Filter the records below, keeping only lines with the string "simpa".
********
-- pv_equiv track=rewrite | github.com/zapata-engineering/orquestra-quantum | src/orquestra/quantum/circuits/_itertools.py | expand_sample_sizes
-- ===== SOURCE A (Python) =====
-- from math import ceil
-- from typing import Dict, Iterable, Sequence, Tuple, TypeVar
--
-- T = TypeVar("T")
--
-- def _expand_sample_size(n_samples, max_sample_size):
--     multiplicities = ceil(n_samples / max_sample_size)
--     new_n_samples = (
--         multiplicities * (max_sample_size,)
--         if n_samples % max_sample_size == 0
--         else (multiplicities - 1) * (max_sample_size,) + (n_samples % max_sample_size,)
--     )
--     return new_n_samples, multiplicities
--
-- def expand_sample_sizes(
--     circuits: Sequence[T], n_samples_per_circuit: Sequence[int], max_sample_size: int
-- ) -> Tuple[Sequence[T], Sequence[int], Sequence[int]]:
--     """Expand sample sizes for each circuit to fit maximum sample size.
--
--     Args:
--         circuits: list of circuits to be expanded
--         n_samples_per_circuit: list of sample sizes corresponding to each
--           circuit
--         max_sample_size: maximum allowable sample size
--     Returns:
--       Tuple of three sequences (new_circuits, new_sample_sizes, multiplicities):
--
--       - new_circuits: sequence of circuits containing all of the original, possibly
--         duplicated, circuits
--       - new_n_samples: list of integers of the same length as new_circuits,
--         s.t. sum of all sample sizes corresponding to given circuit (counting
--         duplicates) is equal to the original sample size
--       - multiplicities: sequence of the same length as original sequence of
--         circuits holding information on how many times given circuit has
--         been duplicated in `new_circuits`
--     """
--     n_samples_and_multiplicities = [
--         _expand_sample_size(n_samples, max_sample_size)
--         for n_samples in n_samples_per_circuit
--     ]
--
--     new_n_samples = [
--         n for n_samples, _ in n_samples_and_multiplicities for n in n_samples
--     ]
--
--     multiplicities = [multi for _, multi in n_samples_and_multiplicities]
--     new_circuits = [
--         circuit
--         for circuit, multi in zip(circuits, multiplicities)
--         for _ in range(multi)
--     ]
--
--     return new_circuits, new_n_samples, multiplicities
-- ===== SOURCE B (Python) =====
-- def expand_sample_sizes(circuits, n_samples_per_circuit, max_sample_size):
--     new_circuits = []
--     new_n_samples = []
--     multiplicities = []
--     for i, n in enumerate(n_samples_per_circuit):
--         q, r = divmod(n, max_sample_size)
--         if r:
--             new_n_samples += [max_sample_size] * q + [r]
--             q += 1
--         else:
--             new_n_samples += [max_sample_size] * q
--         if i < len(circuits):
--             new_circuits += [circuits[i]] * q
--         multiplicities.append(q)
--     return new_circuits, new_n_samples, multiplicities
-- ===== Notes on version B (the rewrite author's own statement) =====
-- stated objective: simpler
-- what changed: Replaces the float-ceil helper plus three separate comprehensions by one fused integer-divmod loop that builds all three output lists in a single pass.
import Mathlib
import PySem

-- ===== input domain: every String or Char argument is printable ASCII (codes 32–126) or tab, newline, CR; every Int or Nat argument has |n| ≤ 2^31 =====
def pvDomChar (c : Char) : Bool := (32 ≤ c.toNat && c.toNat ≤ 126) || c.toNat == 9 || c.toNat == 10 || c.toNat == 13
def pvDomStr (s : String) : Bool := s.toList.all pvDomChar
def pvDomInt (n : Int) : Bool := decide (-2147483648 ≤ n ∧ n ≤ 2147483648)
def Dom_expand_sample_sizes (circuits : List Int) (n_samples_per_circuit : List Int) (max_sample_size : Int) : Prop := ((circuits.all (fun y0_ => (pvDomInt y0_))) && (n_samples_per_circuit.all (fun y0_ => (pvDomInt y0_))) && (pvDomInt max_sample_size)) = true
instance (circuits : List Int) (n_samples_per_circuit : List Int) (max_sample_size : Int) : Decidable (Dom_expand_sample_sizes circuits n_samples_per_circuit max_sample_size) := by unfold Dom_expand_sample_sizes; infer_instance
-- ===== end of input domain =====

-- B replaces A's float-ceil helper plus three separate comprehensions by one fused
-- integer-divmod loop building all three output lists in a single pass (objective: simpler).


-- ===== PORT A =====
-- math.ceil(n / m) ported as the exact integer ceiling -((-n) // m): exact on Dom,
-- since |n|, |m| ≤ 2^31 < 2^53 makes the float quotient correctly rounded and unable
-- to cross an integer; Python's n * (x,) with negative n is the empty tuple, hence .toNat.
def pvExpandOne (n_samples max_sample_size : Int) : List Int × Int :=
  let multiplicities : Int := -(PySem.Int.floordiv (-n_samples) max_sample_size)
  let new_n_samples : List Int :=
    if PySem.Int.mod n_samples max_sample_size = 0 then
      List.replicate multiplicities.toNat max_sample_size
    else
      List.replicate (multiplicities - 1).toNat max_sample_size ++
        [PySem.Int.mod n_samples max_sample_size]
  (new_n_samples, multiplicities)

def expand_sample_sizes (circuits : List Int) (n_samples_per_circuit : List Int) (max_sample_size : Int) : List Int × List Int × List Int :=
  let n_samples_and_multiplicities :=
    n_samples_per_circuit.map (fun n_samples => pvExpandOne n_samples max_sample_size)
  let new_n_samples := n_samples_and_multiplicities.flatMap (fun p => p.1)
  let multiplicities := n_samples_and_multiplicities.map (fun p => p.2)
  let new_circuits :=
    (circuits.zip multiplicities).flatMap (fun p => List.replicate p.2.toNat p.1)
  (new_circuits, new_n_samples, multiplicities)

-- ===== PORT B =====
-- One fused loop over enumerate(n_samples_per_circuit); Python list * count with a
-- negative count is the empty list, hence .toNat.
def pvAltGo (circuits : List Int) (max_sample_size : Int) :
    List (Int × Int) → List Int × List Int × List Int → List Int × List Int × List Int
  | [], st => st
  | (i, n) :: rest, (nc, nn, mu) =>
      let q := PySem.Int.floordiv n max_sample_size
      let r := PySem.Int.mod n max_sample_size
      let qnn : Int × List Int :=
        if r ≠ 0 then
          (q + 1, nn ++ (List.replicate q.toNat max_sample_size ++ [r]))
        else
          (q, nn ++ List.replicate q.toNat max_sample_size)
      let nc' :=
        if i < (circuits.length : Int) then
          nc ++ List.replicate qnn.1.toNat (PySem.List.pyGetD circuits i 0)
        else nc
      pvAltGo circuits max_sample_size rest (nc', qnn.2, mu ++ [qnn.1])

def expand_sample_sizes_alt (circuits : List Int) (n_samples_per_circuit : List Int) (max_sample_size : Int) : List Int × List Int × List Int :=
  pvAltGo circuits max_sample_size (PySem.List.enumerate n_samples_per_circuit) ([], [], [])

-- ===== PRECONDITION & SPEC =====
-- Pre_ excludes exactly the inputs where Python A raises ZeroDivisionError:
-- max_sample_size = 0 with at least one sample size to divide.
def Pre_expand_sample_sizes (circuits : List Int) (n_samples_per_circuit : List Int) (max_sample_size : Int) : Prop := max_sample_size ≠ 0 ∨ n_samples_per_circuit = []
instance (circuits : List Int) (n_samples_per_circuit : List Int) (max_sample_size : Int) : Decidable (Pre_expand_sample_sizes circuits n_samples_per_circuit max_sample_size) := by unfold Pre_expand_sample_sizes; infer_instance
def pvWitness_expand_sample_sizes : List Int × List Int × Int := ([10, 20], [5, 4], 2)

def Spec_expand_sample_sizes (circuits : List Int) (n_samples_per_circuit : List Int) (max_sample_size : Int) (out : List Int × List Int × List Int) : Prop := out = expand_sample_sizes_alt circuits n_samples_per_circuit max_sample_size
instance (circuits : List Int) (n_samples_per_circuit : List Int) (max_sample_size : Int) (out : List Int × List Int × List Int) : Decidable (Spec_expand_sample_sizes circuits n_samples_per_circuit max_sample_size out) := by unfold Spec_expand_sample_sizes; infer_instance

-- ===== CLAIM (what is proved, stated in full; the proofs are below) =====
def Claim_equal_expand_sample_sizes : Prop := ∀ (circuits : List Int) (n_samples_per_circuit : List Int) (max_sample_size : Int), Dom_expand_sample_sizes circuits n_samples_per_circuit max_sample_size → Pre_expand_sample_sizes circuits n_samples_per_circuit max_sample_size → Spec_expand_sample_sizes circuits n_samples_per_circuit max_sample_size (expand_sample_sizes circuits n_samples_per_circuit max_sample_size)

-- ===== LEMMAS AND PROOFS =====

-- ceil(n/m) = n//m + (0 or 1), first for positive divisors.
lemma pvCeil_eq_of_pos (n m : Int) (hm : 0 < m) :
    -(PySem.Int.floordiv (-n) m) =
      PySem.Int.floordiv n m + (if PySem.Int.mod n m = 0 then 0 else 1) := by
  have hmul := PySem.Int.floordiv_mul_add_mod n m
  have hr0 := PySem.Int.mod_nonneg n hm
  have hrlt := PySem.Int.mod_lt n hm
  rw [PySem.Int.neg_floordiv_neg_eq_iff_of_pos hm]
  split_ifs with h
  · constructor <;> nlinarith
  · have : 0 < PySem.Int.mod n m := lt_of_le_of_ne hr0 (Ne.symm h)
    constructor <;> nlinarith

-- … and then for every nonzero divisor, by reduction to the positive case.
lemma pvCeil_eq (n m : Int) (hm : m ≠ 0) :
    -(PySem.Int.floordiv (-n) m) =
      PySem.Int.floordiv n m + (if PySem.Int.mod n m = 0 then 0 else 1) := by
  rcases lt_or_gt_of_ne hm with hneg | hpos
  · have h1 : PySem.Int.floordiv (-n) m = PySem.Int.floordiv n (-m) := by
      have := PySem.Int.floordiv_neg_neg n (-m); simpa using this
    have h2 : PySem.Int.floordiv n m = PySem.Int.floordiv (-n) (-m) := by
      have := PySem.Int.floordiv_neg_neg (-n) (-m); simpa using this.symm
    have h3 : PySem.Int.mod n m = -PySem.Int.mod (-n) (-m) := by
      have := PySem.Int.mod_neg_neg (-n) (-m); simpa using this.symm
    have hkey := pvCeil_eq_of_pos (-n) (-m) (by omega)
    simp only [neg_neg] at hkey
    rw [h1, h2, h3]
    have hiff : (-PySem.Int.mod (-n) (-m) = 0) ↔ (PySem.Int.mod (-n) (-m) = 0) := by omega
    rw [if_congr hiff rfl rfl]
    exact hkey
  · exact pvCeil_eq_of_pos n m hpos

-- B's per-element step produces exactly A's helper multiplicity …
lemma pvStep_q (n m : Int) (hm : m ≠ 0) :
    (if PySem.Int.mod n m ≠ 0 then PySem.Int.floordiv n m + 1 else PySem.Int.floordiv n m)
      = (pvExpandOne n m).2 := by
  have hceil := pvCeil_eq n m hm
  by_cases h : PySem.Int.mod n m = 0
  · rw [if_pos h, add_zero] at hceil
    simp [pvExpandOne, h, hceil]
  · rw [if_neg h] at hceil
    simp [pvExpandOne, h, hceil]

-- … and exactly A's helper chunk list.
lemma pvStep_chunks (n m : Int) (hm : m ≠ 0) :
    (if PySem.Int.mod n m ≠ 0 then
        List.replicate (PySem.Int.floordiv n m).toNat m ++ [PySem.Int.mod n m]
      else List.replicate (PySem.Int.floordiv n m).toNat m)
      = (pvExpandOne n m).1 := by
  have hceil := pvCeil_eq n m hm
  by_cases h : PySem.Int.mod n m = 0
  · rw [if_pos h, add_zero] at hceil
    simp [pvExpandOne, h, ← hceil]
  · rw [if_neg h] at hceil
    simp [pvExpandOne, h, hceil]

-- the loop invariant: pvAltGo from index k appends A's three tails to the accumulators.
lemma pvAltGo_spec (C : List Int) (m : Int) (hm : m ≠ 0) :
    ∀ (ns : List Int) (k : Int), 0 ≤ k → ∀ (nc nn mu : List Int),
    pvAltGo C m (PySem.List.enumerate ns k) (nc, nn, mu) =
      (nc ++ ((C.drop k.toNat).zip (ns.map (fun n => (pvExpandOne n m).2))).flatMap
               (fun p => List.replicate p.2.toNat p.1),
       nn ++ ns.flatMap (fun n => (pvExpandOne n m).1),
       mu ++ ns.map (fun n => (pvExpandOne n m).2)) := by
  intro ns
  induction ns with
  | nil => intro k hk nc nn mu; simp [pvAltGo, PySem.List.enumerate]
  | cons n ns ih =>
    intro k hk nc nn mu
    rw [PySem.List.enumerate_cons, pvAltGo]
    have hq := pvStep_q n m hm
    have hch := pvStep_chunks n m hm
    have hpair : (if PySem.Int.mod n m ≠ 0 then
          (PySem.Int.floordiv n m + 1,
            nn ++ (List.replicate (PySem.Int.floordiv n m).toNat m ++ [PySem.Int.mod n m]))
        else
          (PySem.Int.floordiv n m, nn ++ List.replicate (PySem.Int.floordiv n m).toNat m))
        = ((pvExpandOne n m).2, nn ++ (pvExpandOne n m).1) := by
      by_cases h : PySem.Int.mod n m ≠ 0
      · rw [if_pos h]; rw [if_pos h] at hq hch; rw [hch, hq]
      · rw [if_neg h]; rw [if_neg h] at hq hch; rw [hch, hq]
    rw [hpair]
    rw [ih (k + 1) (by omega)]
    refine Prod.ext ?_ (Prod.ext ?_ ?_)
    · -- circuits component
      by_cases hlt : k < (C.length : Int)
      · rw [if_pos hlt]
        have hklen : k.toNat < C.length := by omega
        have hsucc : (k + 1).toNat = k.toNat + 1 := by omega
        have hdrop : C.drop k.toNat = C[k.toNat] :: C.drop (k + 1).toNat := by
          rw [List.drop_eq_getElem_cons hklen, hsucc]
        rw [PySem.List.pyGetD_of_nonneg C 0 hk, List.getD_eq_getElem C 0 hklen, hdrop]
        simp [List.append_assoc]
      · rw [if_neg hlt]
        have h1 : C.drop k.toNat = [] := List.drop_eq_nil_of_le (by omega)
        have h2 : C.drop (k + 1).toNat = [] := List.drop_eq_nil_of_le (by omega)
        simp [h1, h2]
    · simp [List.append_assoc]
    · simp [List.append_assoc]

-- ===== VERDICT (by name: the statement is the Claim_ definition above) =====
theorem expand_sample_sizes_spec : Claim_equal_expand_sample_sizes := by
  intro circuits ns m _hdom hpre
  rcases hpre with hm | hnil
  · unfold Spec_expand_sample_sizes expand_sample_sizes expand_sample_sizes_alt
    rw [show PySem.List.enumerate ns = PySem.List.enumerate ns 0 from rfl,
        pvAltGo_spec circuits m hm ns 0 le_rfl [] [] []]
    simp [List.flatMap_map, Function.comp_def]
  · subst hnil
    simp [Spec_expand_sample_sizes, expand_sample_sizes, expand_sample_sizes_alt,
      pvAltGo, PySem.List.enumerate]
********
**Problem solution**
      have := PySem.Int.floordiv_neg_neg n (-m); simpa using this
      have := PySem.Int.floordiv_neg_neg (-n) (-m); simpa using this.symm
      have := PySem.Int.mod_neg_neg (-n) (-m); simpa using this.symm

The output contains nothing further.